I have looked at the service disruptions of Let's Encrypt back at the end of 2017. Two years on, I had another look - and compared twelve months periods.
Let's Encrypt has been a new service that launched in mid-2016. One would naturally expect that first 12+ months were a bit bumpy as the technology, including the infrastructure, settles in. So I was curious how things changed since.
I used the same source as the first time - https://letsencrypt.status.io. The records seem to be fairly reliable. However, it appears that on several occasions the time of an incident starts when a report is received rather than the time potentially provided by the reporting party. I would not expect that to have a large impact but I wonder if there's a need for an independent uptime monitoring.
A number of incidents are labeled as "partial" without any further information about the scale of the impact - does it mean longer latency but the provided services are still fully available, does it mean that a certain fraction of API calls fail or is the impact limited, e.g., geographically?
The history of the Let's Encrypt status over the last 12 months (20 Nov 2018 to 20 Nov 2019) contains 95 records, from which 77 relate to the production services. I ignore non-core services, e.g., web site.
When you look at the Let's Encrypt status history, you will immediately notice a fairly large number of upgrades. There is in fact 46 Boulder upgrades, which sounds like an incredibly high number.
Figure: Planned upgrades of Let's Encrypt production services. Multiple upgrades per month are stacked.
As far as I could see, none of them caused any downtime and my main observation is that while the total number is surprisingly high, the team has certainly mastered the upgrade process and is able to quickly react to potential incidents. Below is a similar graph from 2017. While the number of upgrades is similar, it is clear that the time required for each upgrade as stabilised. Which means much better reliability of upgrades.
Figure: Let's Encrypt upgrades in 2017. Multiple upgrades per month are stacked.
Note: the chart above is the only in with linear Y-axis. I used logarithmic axis in the following charts to improve the visibility of short outages in the presence of large outliers.
The most important aspect, from users' point of view, is the probability of full service disruptions. This directly impacts the overall reliability of certification services and it is one of the main selling points for commercial CAs. Many of them like to quote their 99.99% or higher uptime.
Let's Encrypt has significantly improved over the last 2 years in terms of the number of incidents. Although it's still quite some distance behind commercial CAs (although they don't publish their incident data).
Figure: Full Disruptions in minutes (logarithmic scale).

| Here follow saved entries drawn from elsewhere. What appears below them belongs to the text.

-- ===== PORT B =====
-- flags (left, right, up, down) accumulated over one scan of buildings; loop body as a helper
def pvStepB (r c : Int) (fl : Bool × Bool × Bool × Bool) (b : List Int) : Bool × Bool × Bool × Bool :=
  match b with
  | r2 :: bt =>
      match bt with
      | c2 :: bt2 =>
          match bt2 with
          | [] =>
              let fl := if r2 == r then (if c2 < c then (true, fl.2) else if c2 > c then (fl.1, true, fl.2.2) else fl) else fl
              if c2 == c then (if r2 < r then (fl.1, fl.2.1, true, fl.2.2.2) else if r2 > r then (fl.1, fl.2.1, fl.2.2.1, true) else fl) else fl
          | _ :: _ => fl
      | [] => fl
  | [] => fl

def pvCovered (buildings : List (List Int)) (r c : Int) : Bool :=
  let fl := buildings.foldl (pvStepB r c) (false, false, false, false)
  fl.1 && fl.2.1 && fl.2.2.1 && fl.2.2.2

def countCoveredBuildings_alt (n : Int) (buildings : List (List Int)) : Int :=
  buildings.foldl
    (fun acc b =>
      match b with
      | r :: bt =>
          match bt with
          | c :: bt2 =>
              match bt2 with
              | [] => if pvCovered buildings r c then acc + 1 else acc
              | _ :: _ => acc
          | [] => acc
      | [] => acc)
    0

-- ===== PRECONDITION & SPEC =====
-- Pre_ excludes inputs containing a building list whose length is not 2, on which the
-- tuple unpacking 'for r, c in buildings' raises ValueError in both A and B.
def Pre_countCoveredBuildings (n : Int) (buildings : List (List Int)) : Prop :=
  ∀ b ∈ buildings, b.length = 2
instance (n : Int) (buildings : List (List Int)) : Decidable (Pre_countCoveredBuildings n buildings) := by
  unfold Pre_countCoveredBuildings; infer_instance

You can see that the length of downtimes is relatively short. These include at least 3 instances of downtime related to maintenance - one infrastructure and two on the application level. The overall uptime in 2019 is 99.92%, which is better than the figure I found in 2017 (99.86 - with 99.9% over the second part of the interval analyzed then) - see below.
Figure: Full service disruptions in 2017. Logarithmic scale for the durations.
The 2019 incidents include a couple of issues with OCSP responder. This is a fairly critical part of the LE services as it may result in unavailability of websites if browsers require OCSP validations.
The final part of my comparison is partial disruptions. It is less transparent as the comparison is very blunt and lacks the detail of the impact of particular incidents. Nevertheless, I was somewhat surprised that the downtime was still relatively high.
Partial Disruptions of Let's Encrypt in 2019. Multiple incidents per month are stacked.
The combined uptime figure (all services fully functional) is only 96.4%, which is lower than what I found in 2017, when the figure stood at 98% (again, the 2017 chart is below).
Partial disruptions of Let's Encrypt in 2017. Y axis is logarithmic.
It's worth mentioning that the 2019 results are significantly affected by a couple of incidents that lasted several days. One of them was caused by a migration to another CDN (details provided by "_az"). If we exclude one of both of these partial outages, the uptime is 97.9% and 99.7% respectively.
I have not charted OCSP outages separately for two reasons. Firstly, I can see only two of them (one full, one partial). Secondly, these outages where short - 5 and 7 minutes and it's not clear to me whether they cover the whole outage or whether the measured interval starts only when the LE team started investigating it.
If we assume the logged times are accurate, the overall uptime of OCSP responders would be >99.99%.
A Final Note
Looking at the data and charts above, the main question of mine is whether Let's Encrypt can ever reach the reliability of commercial CAs nor whether LE has such an aspiration.
LE's main feature is automation. While we generally don't mind if a certificate is renewed today or a week later, the relatively low uptime is a concern. Especially as there are no official service level guarantees.
This "exercise" made me also wonder whether it makes sense to implement an uptime monitoring system that would provide an independent uptime data. LE issues around 1.3 million certificates a day so every one minute downtime impacts over 900 certificate requests. Similarly, 1 minute downtime of OCSP responders is significant as 50-60% of websites use Let's Encrypt certificates. Arguably, these websites will not include any of the large one but still.